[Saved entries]
-- pv_equiv track=rewrite | github.com/Qiao-Liang/LeetCode | LC1121.py | canDivideIntoSubsequences
-- ===== SOURCE A (Python) =====
-- from collections import Counter
--
-- def canDivideIntoSubsequences(nums, K):
--     """
--     :type nums: List[int]
--     :type K: int
--     :rtype: bool
--     """
--     count = Counter(nums)
--     groups = [[] for _ in range(max(count.values()))]
--     gi = 0
--     len_g = len(groups)
--
--     for n in nums:
--         groups[gi].append(n)
--         gi = (gi + 1) % len_g
--
--     return min([len(group) for group in groups]) >= K
-- ===== SOURCE B (Python) =====
-- from collections import Counter
--
-- def canDivideIntoSubsequences(nums, K):
--     m = max(Counter(nums).values())
--     return len(nums) // m >= K
-- ===== Notes on version B (the rewrite author's own statement) =====
-- stated objective: simpler
-- what changed: B drops the group list, the round-robin distribution loop and the min scan, returning the closed form len(nums) // max_multiplicity >= K, since round-robin into m groups always gives minimum group size floor(n/m).
import Mathlib
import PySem

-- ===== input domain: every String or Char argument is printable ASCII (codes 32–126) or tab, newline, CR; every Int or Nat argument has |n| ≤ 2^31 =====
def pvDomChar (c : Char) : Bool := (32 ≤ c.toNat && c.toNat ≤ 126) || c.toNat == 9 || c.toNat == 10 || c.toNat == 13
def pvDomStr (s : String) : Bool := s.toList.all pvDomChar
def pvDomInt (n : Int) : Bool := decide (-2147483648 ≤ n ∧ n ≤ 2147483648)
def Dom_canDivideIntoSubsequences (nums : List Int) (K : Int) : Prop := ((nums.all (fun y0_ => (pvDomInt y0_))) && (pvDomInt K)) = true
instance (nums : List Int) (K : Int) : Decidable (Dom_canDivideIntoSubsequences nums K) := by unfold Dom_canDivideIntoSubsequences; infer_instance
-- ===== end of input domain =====

-- B replaces the group list, round-robin loop and min scan with the closed form len(nums) // max_multiplicity >= K (simpler, same behaviour).


-- ===== PORT A =====
-- count = Counter(nums); groups = [[] for _ in range(max(count.values()))]; round-robin append; min of group lengths >= K.
-- gi is kept as a Nat: in Python it is always a nonnegative int < len_g (its mod is by the positive len_g).
-- max() on an empty values list raises ValueError in Python: the `none` branch is unreachable under Pre_.
def canDivideIntoSubsequences (nums : List Int) (K : Int) : Bool :=
  let count := PySem.Dict.counter nums
  match PySem.List.max? count.values (fun y => y) with
  | none => false
  | some mx =>
    let groups : List (List Int) := List.replicate mx.toNat ([] : List Int)
    let len_g := groups.length
    let st := nums.foldl
      (fun (st : List (List Int) × Nat) n =>
        (st.1.modify st.2 (fun g => g ++ [n]), (st.2 + 1) % len_g))
      (groups, 0)
    match PySem.List.min? (st.1.map (fun g => (g.length : Int))) (fun y => y) with
    | none => false
    | some mn => decide (mn ≥ K)

-- ===== PORT B =====
-- m = max(Counter(nums).values()); return len(nums) // m >= K  (same ValueError on empty nums: `none` branch unreachable under Pre_).
def canDivideIntoSubsequences_alt (nums : List Int) (K : Int) : Bool :=
  match PySem.List.max? (PySem.Dict.counter nums).values (fun y => y) with
  | none => false
  | some m => decide (PySem.Int.floordiv (nums.length : Int) m ≥ K)

-- ===== PRECONDITION & SPEC =====
-- Pre_ excludes only the empty list, on which BOTH Pythons raise ValueError (max() of an empty sequence).
def Pre_canDivideIntoSubsequences (nums : List Int) (K : Int) : Prop := nums ≠ []
instance (nums : List Int) (K : Int) : Decidable (Pre_canDivideIntoSubsequences nums K) := by unfold Pre_canDivideIntoSubsequences; infer_instance
def pvWitness_canDivideIntoSubsequences : List Int × Int := ([1, 2, 2, 3], 2)

def Spec_canDivideIntoSubsequences (nums : List Int) (K : Int) (out : Bool) : Prop := out = canDivideIntoSubsequences_alt nums K
instance (nums : List Int) (K : Int) (out : Bool) : Decidable (Spec_canDivideIntoSubsequences nums K out) := by unfold Spec_canDivideIntoSubsequences; infer_instance

-- ===== CLAIM (what is proved, stated in full; the proofs are below) =====
def Claim_equal_canDivideIntoSubsequences : Prop := ∀ (nums : List Int) (K : Int), Dom_canDivideIntoSubsequences nums K → Pre_canDivideIntoSubsequences nums K → Spec_canDivideIntoSubsequences nums K (canDivideIntoSubsequences nums K)

-- ===== LEMMAS AND PROOFS =====

-- lengths of the groups commute with List.modify by append
theorem pv_map_length_modify (l : List (List Int)) (i : Nat) (n : Int) :
    ((l.modify i (fun g => g ++ [n])).map (List.length)) = (l.map List.length).modify i (· + 1) := by
  induction l generalizing i with
  | nil => simp
  | cons h t ih =>
    cases i with
    | zero => simp [List.modify_zero_cons]
    | succ j => simp [List.modify_succ_cons, ih]

-- modifying exactly at the end of a prefix
theorem pv_modify_append {α : Type} (p : List α) (x : α) (s : List α) (f : α → α) :
    (p ++ x :: s).modify p.length f = p ++ f x :: s := by
  induction p with
  | nil => simp [List.modify_zero_cons]
  | cons h t ih => simp [List.modify_succ_cons, ih]

-- the round-robin invariant: lengths stay of shape  replicate gi (q+1) ++ replicate (m-gi) q
theorem pv_roundrobin (m : Nat) (hm : 0 < m) (l : List Int) :
    ∀ (gs : List (List Int)) (gi q : Nat), gi < m →
      gs.map List.length = List.replicate gi (q+1) ++ List.replicate (m - gi) q →
      ∃ gi' q', gi' < m ∧
        (l.foldl (fun (st : List (List Int) × Nat) n =>
            (st.1.modify st.2 (fun g => g ++ [n]), (st.2 + 1) % m)) (gs, gi)).1.map List.length
          = List.replicate gi' (q'+1) ++ List.replicate (m - gi') q' ∧
        m * q' + gi' = m * q + gi + l.length := by
  induction l with
  | nil =>
    intro gs gi q hgi hshape
    exact ⟨gi, q, hgi, by simpa using hshape, by simp⟩
  | cons n rest ih =>
    intro gs gi q hgi hshape
    have hlen : (gs.modify gi (fun g => g ++ [n])).map List.length
        = (gs.map List.length).modify gi (· + 1) := pv_map_length_modify gs gi n
    rw [hshape] at hlen
    have hmod : (List.replicate gi (q+1) ++ List.replicate (m - gi) q).modify gi (· + 1)
        = List.replicate (gi+1) (q+1) ++ List.replicate (m - (gi+1)) q := by
      have hsub : m - gi = (m - gi - 1) + 1 := by omega
      have h1 := pv_modify_append (List.replicate gi (q+1)) q (List.replicate (m - gi - 1) q) (· + 1)
      rw [List.length_replicate] at h1
      have h2 : m - (gi+1) = m - gi - 1 := by omega
      rw [hsub, List.replicate_succ, h1, h2, List.replicate_succ' (n := gi)]
      simp
    rw [hmod] at hlen
    rw [List.foldl_cons]
    by_cases hcase : gi + 1 = m
    · rw [hcase, Nat.mod_self]
      obtain ⟨gi', q', h1, h2, h3⟩ := ih (gs.modify gi (fun g => g ++ [n])) 0 (q+1) hm
        (by rw [hlen, hcase]; simp)
      refine ⟨gi', q', h1, h2, ?_⟩
      simp only [Nat.mul_succ, List.length_cons] at h3 ⊢
      omega
    · rw [Nat.mod_eq_of_lt (by omega : gi + 1 < m)]
      obtain ⟨gi', q', h1, h2, h3⟩ := ih (gs.modify gi (fun g => g ++ [n])) (gi+1) q (by omega) hlen
      refine ⟨gi', q', h1, h2, ?_⟩
      simp only [List.length_cons] at h3 ⊢
      omega

-- Python's min of a shape list (gi copies of q+1, then m-gi copies of q, gi < m) is q
theorem pv_min_shape (gi q m : Nat) (hgi : gi < m) :
    PySem.List.min?
      ((List.replicate gi (q+1) ++ List.replicate (m - gi) q).map (fun x : Nat => (x : Int)))
      (fun y => y) = some (q : Int) := by
  have hmemq : (q : Int) ∈ (List.replicate gi (q+1) ++ List.replicate (m - gi) q).map (fun x : Nat => (x : Int)) :=
    List.mem_map.2 ⟨q, List.mem_append.2 (Or.inr (List.mem_replicate.2 ⟨by omega, rfl⟩)), rfl⟩
  have hne : (List.replicate gi (q+1) ++ List.replicate (m - gi) q).map (fun x : Nat => (x : Int)) ≠ [] := by
    intro h; rw [h] at hmemq; simp at hmemq
  obtain ⟨mn, hmn⟩ : ∃ mn, PySem.List.min?
      ((List.replicate gi (q+1) ++ List.replicate (m - gi) q).map (fun x : Nat => (x : Int)))
      (fun y => y) = some mn := by
    cases h : PySem.List.min?
        ((List.replicate gi (q+1) ++ List.replicate (m - gi) q).map (fun x : Nat => (x : Int)))
        (fun y => y) with
    | none => exact absurd ((PySem.List.min?_eq_none_iff _ _).1 h) hne
    | some v => exact ⟨v, rfl⟩
  have hle : mn ≤ (q : Int) := PySem.List.min?_isMin hmn _ hmemq
  have hge : (q : Int) ≤ mn := by
    obtain ⟨x, hx, rfl⟩ := List.mem_map.1 (PySem.List.min?_mem hmn)
    rcases List.mem_append.1 hx with h | h
    · have := (List.mem_replicate.1 h).2; subst this; push_cast; omega
    · have := (List.mem_replicate.1 h).2; subst this; push_cast; omega
  rw [hmn]
  congr 1
  omega

-- every value of Counter(nums) is a positive count
theorem pv_counter_value_pos (nums : List Int) (m : Int)
    (hmem : m ∈ (PySem.Dict.counter nums).values) : 1 ≤ m := by
  have hv : (PySem.Dict.counter nums).values
      = ((PySem.Dict.counter nums).items).map (·.2) := rfl
  rw [hv, PySem.Dict.items_counter] at hmem
  simp only [List.map_map, List.mem_map, Function.comp] at hmem
  obtain ⟨k, hk, rfl⟩ := hmem
  have hknums : k ∈ nums := (PySem.Set.mem_ofList nums k).1 hk
  have : 1 ≤ nums.count k := List.count_pos_iff.2 hknums
  exact_mod_cast this

-- on a nonempty list, max(Counter(nums).values()) returns a value
theorem pv_max_some (nums : List Int) (hpre : nums ≠ []) :
    ∃ mx, PySem.List.max? (PySem.Dict.counter nums).values (fun y => y) = some mx := by
  cases h : PySem.List.max? (PySem.Dict.counter nums).values (fun y => y) with
  | none =>
    exfalso
    have hvals : (PySem.Dict.counter nums).values = [] := (PySem.List.max?_eq_none_iff _ _).1 h
    obtain ⟨x, xs, rfl⟩ := List.exists_cons_of_ne_nil hpre
    have hx : x ∈ PySem.Set.ofList (x :: xs) := (PySem.Set.mem_ofList _ _).2 (by simp)
    have hitem : (x, (((x :: xs).count x : Int))) ∈ (PySem.Dict.counter (x :: xs)).items := by
      rw [PySem.Dict.items_counter]
      exact List.mem_map.2 ⟨x, hx, rfl⟩
    have hvmem : (((x :: xs).count x : Int)) ∈ (PySem.Dict.counter (x :: xs)).values := by
      have hv : (PySem.Dict.counter (x :: xs)).values
          = ((PySem.Dict.counter (x :: xs)).items).map (·.2) := rfl
      rw [hv]
      exact List.mem_map.2 ⟨_, hitem, rfl⟩
    rw [hvals] at hvmem
    simp at hvmem
  | some v => exact ⟨v, rfl⟩

-- ===== VERDICT (by name: the statement is the Claim_ definition above) =====
theorem canDivideIntoSubsequences_spec : Claim_equal_canDivideIntoSubsequences := by
  intro nums K _ hpre
  unfold Spec_canDivideIntoSubsequences canDivideIntoSubsequences canDivideIntoSubsequences_alt
  obtain ⟨mx, hmx⟩ := pv_max_some nums hpre
  simp only [hmx, List.length_replicate]
  have hpos : 1 ≤ mx := pv_counter_value_pos nums mx (PySem.List.max?_mem hmx)
  have hmnat : 0 < mx.toNat := by omega
  have hcast : ((mx.toNat : Nat) : Int) = mx := by omega
  obtain ⟨gi', q', hgi', hshape, htot⟩ :=
    pv_roundrobin mx.toNat hmnat nums (List.replicate mx.toNat ([] : List Int)) 0 0 hmnat
      (by simp)
  have hshape2 : (List.map (fun g : List Int => (g.length : Int))
        (nums.foldl (fun (st : List (List Int) × Nat) n =>
          (st.1.modify st.2 (fun g => g ++ [n]), (st.2 + 1) % mx.toNat))
          (List.replicate mx.toNat ([] : List Int), 0)).1)
      = (List.replicate gi' (q'+1) ++ List.replicate (mx.toNat - gi') q').map (fun x : Nat => (x : Int)) := by
    rw [← hshape, List.map_map]
    rfl
  rw [hshape2, pv_min_shape gi' q' mx.toNat hgi']
  have hq : q' = nums.length / mx.toNat := by
    have hdiv : (mx.toNat * q' + gi') / mx.toNat = q' + gi' / mx.toNat := Nat.mul_add_div hmnat q' gi'
    rw [htot] at hdiv
    simp only [Nat.mul_zero, Nat.zero_add] at hdiv
    rw [hdiv, Nat.div_eq_of_lt hgi']
    omega
  have hfd : PySem.Int.floordiv (nums.length : Int) mx = ((nums.length / mx.toNat : Nat) : Int) := by
    rw [← hcast]
    exact PySem.Int.floordiv_natCast nums.length mx.toNat
  rw [hfd, hq]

What the task requires — Looking at the entries above, can you reproduce exactly the lines from the one that holds "def canDivideIntoSubsequences_alt (nums" through the one that holds "-- ===== LEMMAS", and only those?

Solution to this task —
def canDivideIntoSubsequences_alt (nums : List Int) (K : Int) : Bool :=
  match PySem.List.max? (PySem.Dict.counter nums).values (fun y => y) with
  | none => false
  | some m => decide (PySem.Int.floordiv (nums.length : Int) m ≥ K)

-- ===== PRECONDITION & SPEC =====
-- Pre_ excludes only the empty list, on which BOTH Pythons raise ValueError (max() of an empty sequence).
def Pre_canDivideIntoSubsequences (nums : List Int) (K : Int) : Prop := nums ≠ []
instance (nums : List Int) (K : Int) : Decidable (Pre_canDivideIntoSubsequences nums K) := by unfold Pre_canDivideIntoSubsequences; infer_instance
def pvWitness_canDivideIntoSubsequences : List Int × Int := ([1, 2, 2, 3], 2)

def Spec_canDivideIntoSubsequences (nums : List Int) (K : Int) (out : Bool) : Prop := out = canDivideIntoSubsequences_alt nums K
instance (nums : List Int) (K : Int) (out : Bool) : Decidable (Spec_canDivideIntoSubsequences nums K out) := by unfold Spec_canDivideIntoSubsequences; infer_instance

-- ===== CLAIM (what is proved, stated in full; the proofs are below) =====
def Claim_equal_canDivideIntoSubsequences : Prop := ∀ (nums : List Int) (K : Int), Dom_canDivideIntoSubsequences nums K → Pre_canDivideIntoSubsequences nums K → Spec_canDivideIntoSubsequences nums K (canDivideIntoSubsequences nums K)

-- ===== LEMMAS AND PROOFS =====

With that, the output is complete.